═══ RECORDS PROVIDED

-- ===== LEMMAS AND PROOFS =====

-- A's "if v not in ad: ad[v] = []" followed by append is the one-step modify.
lemma step_eq (d : PySem.Dict Int (List Int)) (p : Int × Int) :
    (let d' := if d.contains p.2 then d else d.insert p.2 ([] : List Int)
     d'.modify p.2 [] (fun l => l ++ [p.1])) = d.modify p.2 [] (fun l => l ++ [p.1]) := by
  by_cases h : d.contains p.2
  · simp [h]
  · have h' : d.contains p.2 = false := by simpa using h
    have hmod : ∀ (e : PySem.Dict Int (List Int)) (k : Int) (f : List Int → List Int),
        e.modify k [] f = e.insert k (f (e.getD k [])) := fun _ _ _ => rfl
    simp only [h', Bool.false_eq_true, if_false, hmod]
    rw [PySem.Dict.getD_insert_self, PySem.Dict.insert_insert_self,
        PySem.Dict.getD_of_not_contains d [] h']

-- inserting x into an already key-sorted list: the key-x group gains x at its end, others unchanged
lemma filter_insertBy_le (key : Int → Int) (x v : Int) :
    ∀ (ys : List Int), ys.Pairwise (fun a b => key a ≤ key b) →
    (PySem.List.insertBy (fun a b => decide (key a < key b)) x ys).filter (fun y => key y == v)
      = if key x == v then ys.filter (fun y => key y == v) ++ [x]
        else ys.filter (fun y => key y == v) := by
  intro ys
  induction ys with
  | nil =>
    intro _
    show List.filter (fun y => key y == v) [x] = _
    by_cases h : key x = v <;> simp [beq_iff_eq, h]
  | cons y t ih =>
    intro hp
    have hstep : PySem.List.insertBy (fun a b => decide (key a < key b)) x (y :: t)
        = if decide (key x < key y) then x :: y :: t
          else y :: PySem.List.insertBy (fun a b => decide (key a < key b)) x t := rfl
    rw [hstep]
    by_cases hlt : key x < key y
    · rw [if_pos (by simpa using hlt)]
      by_cases hv : key x = v
      · subst hv
        have hnil : (y :: t).filter (fun y => key y == key x) = [] := by
          apply List.filter_eq_nil_iff.mpr
          intro z hz
          have : key x < key z := by
            rcases hz with _ | hz
            · exact hlt
            · exact lt_of_lt_of_le hlt ((List.pairwise_cons.mp hp).1 _ (by assumption))
          simp [beq_iff_eq]; omega
        simp [hnil]
      · simp [beq_iff_eq, hv]
    · rw [if_neg (by simpa using hlt)]
      have ht := (List.pairwise_cons.mp hp).2
      rw [List.filter_cons, List.filter_cons, ih ht]
      split_ifs <;> simp_all

lemma filter_insertBy_ge (key : Int → Int) (x v : Int) :
    ∀ (ys : List Int), ys.Pairwise (fun a b => key b ≤ key a) →
    (PySem.List.insertBy (fun a b => decide (key b < key a)) x ys).filter (fun y => key y == v)
      = if key x == v then ys.filter (fun y => key y == v) ++ [x]
        else ys.filter (fun y => key y == v) := by
  intro ys
  induction ys with
  | nil =>
    intro _
    show List.filter (fun y => key y == v) [x] = _
    by_cases h : key x = v <;> simp [beq_iff_eq, h]
  | cons y t ih =>
    intro hp
    have hstep : PySem.List.insertBy (fun a b => decide (key b < key a)) x (y :: t)
        = if decide (key y < key x) then x :: y :: t
          else y :: PySem.List.insertBy (fun a b => decide (key b < key a)) x t := rfl
    rw [hstep]
    by_cases hlt : key y < key x
    · rw [if_pos (by simpa using hlt)]
      by_cases hv : key x = v
      · subst hv
        have hnil : (y :: t).filter (fun y => key y == key x) = [] := by
          apply List.filter_eq_nil_iff.mpr
          intro z hz
          have : key z < key x := by
            rcases hz with _ | hz
            · exact hlt
            · exact lt_of_le_of_lt ((List.pairwise_cons.mp hp).1 _ (by assumption)) hlt
          simp [beq_iff_eq]; omega
        simp [hnil]
      · simp [beq_iff_eq, hv]
    · rw [if_neg (by simpa using hlt)]
      have ht := (List.pairwise_cons.mp hp).2
      rw [List.filter_cons, List.filter_cons, ih ht]
      split_ifs <;> simp_all

-- STABILITY of Python's sort, in filter form: each equal-key group keeps its original order.
lemma filter_sorted (key : Int → Int) (rev : Bool) (v : Int) (l : List Int) :
    (PySem.List.sorted l key rev).filter (fun y => key y == v) = l.filter (fun y => key y == v) := by
  cases rev with
  | false =>
    induction l using List.reverseRecOn with
    | nil => rfl
    | append_singleton t x ih =>
      rw [PySem.List.sorted_eq_foldl_insertBy, List.foldl_append, List.foldl_cons, List.foldl_nil,
          ← PySem.List.sorted_eq_foldl_insertBy,
          filter_insertBy_le key x v _ (PySem.List.sorted_pairwise t key), ih,
          List.filter_append]
      split_ifs <;> simp_all
  | true =>
    induction l using List.reverseRecOn with
    | nil => rfl
    | append_singleton t x ih =>
      rw [PySem.List.sorted_rev_eq_foldl_insertBy, List.foldl_append, List.foldl_cons, List.foldl_nil,
          ← PySem.List.sorted_rev_eq_foldl_insertBy,
          filter_insertBy_ge key x v _ (PySem.List.sorted_pairwise_rev t key), ih,
          List.filter_append]
      split_ifs <;> simp_all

══════

*WHAT NEEDS TO BE DONE:* Exactly as shown, output all of the material above.

*EXERCISE RESPONSE:*
-- ===== LEMMAS AND PROOFS =====

-- A's "if v not in ad: ad[v] = []" followed by append is the one-step modify.
lemma step_eq (d : PySem.Dict Int (List Int)) (p : Int × Int) :
    (let d' := if d.contains p.2 then d else d.insert p.2 ([] : List Int)
     d'.modify p.2 [] (fun l => l ++ [p.1])) = d.modify p.2 [] (fun l => l ++ [p.1]) := by
  by_cases h : d.contains p.2
  · simp [h]
  · have h' : d.contains p.2 = false := by simpa using h
    have hmod : ∀ (e : PySem.Dict Int (List Int)) (k : Int) (f : List Int → List Int),
        e.modify k [] f = e.insert k (f (e.getD k [])) := fun _ _ _ => rfl
    simp only [h', Bool.false_eq_true, if_false, hmod]
    rw [PySem.Dict.getD_insert_self, PySem.Dict.insert_insert_self,
        PySem.Dict.getD_of_not_contains d [] h']

-- inserting x into an already key-sorted list: the key-x group gains x at its end, others unchanged
lemma filter_insertBy_le (key : Int → Int) (x v : Int) :
    ∀ (ys : List Int), ys.Pairwise (fun a b => key a ≤ key b) →
    (PySem.List.insertBy (fun a b => decide (key a < key b)) x ys).filter (fun y => key y == v)
      = if key x == v then ys.filter (fun y => key y == v) ++ [x]
        else ys.filter (fun y => key y == v) := by
  intro ys
  induction ys with
  | nil =>
    intro _
    show List.filter (fun y => key y == v) [x] = _
    by_cases h : key x = v <;> simp [beq_iff_eq, h]
  | cons y t ih =>
    intro hp
    have hstep : PySem.List.insertBy (fun a b => decide (key a < key b)) x (y :: t)
        = if decide (key x < key y) then x :: y :: t
          else y :: PySem.List.insertBy (fun a b => decide (key a < key b)) x t := rfl
    rw [hstep]
    by_cases hlt : key x < key y
    · rw [if_pos (by simpa using hlt)]
      by_cases hv : key x = v
      · subst hv
        have hnil : (y :: t).filter (fun y => key y == key x) = [] := by
          apply List.filter_eq_nil_iff.mpr
          intro z hz
          have : key x < key z := by
            rcases hz with _ | hz
            · exact hlt
            · exact lt_of_lt_of_le hlt ((List.pairwise_cons.mp hp).1 _ (by assumption))
          simp [beq_iff_eq]; omega
        simp [hnil]
      · simp [beq_iff_eq, hv]
    · rw [if_neg (by simpa using hlt)]
      have ht := (List.pairwise_cons.mp hp).2
      rw [List.filter_cons, List.filter_cons, ih ht]
      split_ifs <;> simp_all

lemma filter_insertBy_ge (key : Int → Int) (x v : Int) :
    ∀ (ys : List Int), ys.Pairwise (fun a b => key b ≤ key a) →
    (PySem.List.insertBy (fun a b => decide (key b < key a)) x ys).filter (fun y => key y == v)
      = if key x == v then ys.filter (fun y => key y == v) ++ [x]
        else ys.filter (fun y => key y == v) := by
  intro ys
  induction ys with
  | nil =>
    intro _
    show List.filter (fun y => key y == v) [x] = _
    by_cases h : key x = v <;> simp [beq_iff_eq, h]
  | cons y t ih =>
    intro hp
    have hstep : PySem.List.insertBy (fun a b => decide (key b < key a)) x (y :: t)
        = if decide (key y < key x) then x :: y :: t
          else y :: PySem.List.insertBy (fun a b => decide (key b < key a)) x t := rfl
    rw [hstep]
    by_cases hlt : key y < key x
    · rw [if_pos (by simpa using hlt)]
      by_cases hv : key x = v
      · subst hv
        have hnil : (y :: t).filter (fun y => key y == key x) = [] := by
          apply List.filter_eq_nil_iff.mpr
          intro z hz
          have : key z < key x := by
            rcases hz with _ | hz
            · exact hlt
            · exact lt_of_le_of_lt ((List.pairwise_cons.mp hp).1 _ (by assumption)) hlt
          simp [beq_iff_eq]; omega
        simp [hnil]
      · simp [beq_iff_eq, hv]
    · rw [if_neg (by simpa using hlt)]
      have ht := (List.pairwise_cons.mp hp).2
      rw [List.filter_cons, List.filter_cons, ih ht]
      split_ifs <;> simp_all

-- STABILITY of Python's sort, in filter form: each equal-key group keeps its original order.
lemma filter_sorted (key : Int → Int) (rev : Bool) (v : Int) (l : List Int) :
    (PySem.List.sorted l key rev).filter (fun y => key y == v) = l.filter (fun y => key y == v) := by
  cases rev with
  | false =>
    induction l using List.reverseRecOn with
    | nil => rfl
    | append_singleton t x ih =>
      rw [PySem.List.sorted_eq_foldl_insertBy, List.foldl_append, List.foldl_cons, List.foldl_nil,
          ← PySem.List.sorted_eq_foldl_insertBy,
          filter_insertBy_le key x v _ (PySem.List.sorted_pairwise t key), ih,
          List.filter_append]
      split_ifs <;> simp_all
  | true =>
    induction l using List.reverseRecOn with
    | nil => rfl
    | append_singleton t x ih =>
      rw [PySem.List.sorted_rev_eq_foldl_insertBy, List.foldl_append, List.foldl_cons, List.foldl_nil,
          ← PySem.List.sorted_rev_eq_foldl_insertBy,
          filter_insertBy_ge key x v _ (PySem.List.sorted_pairwise_rev t key), ih,
          List.filter_append]
      split_ifs <;> simp_all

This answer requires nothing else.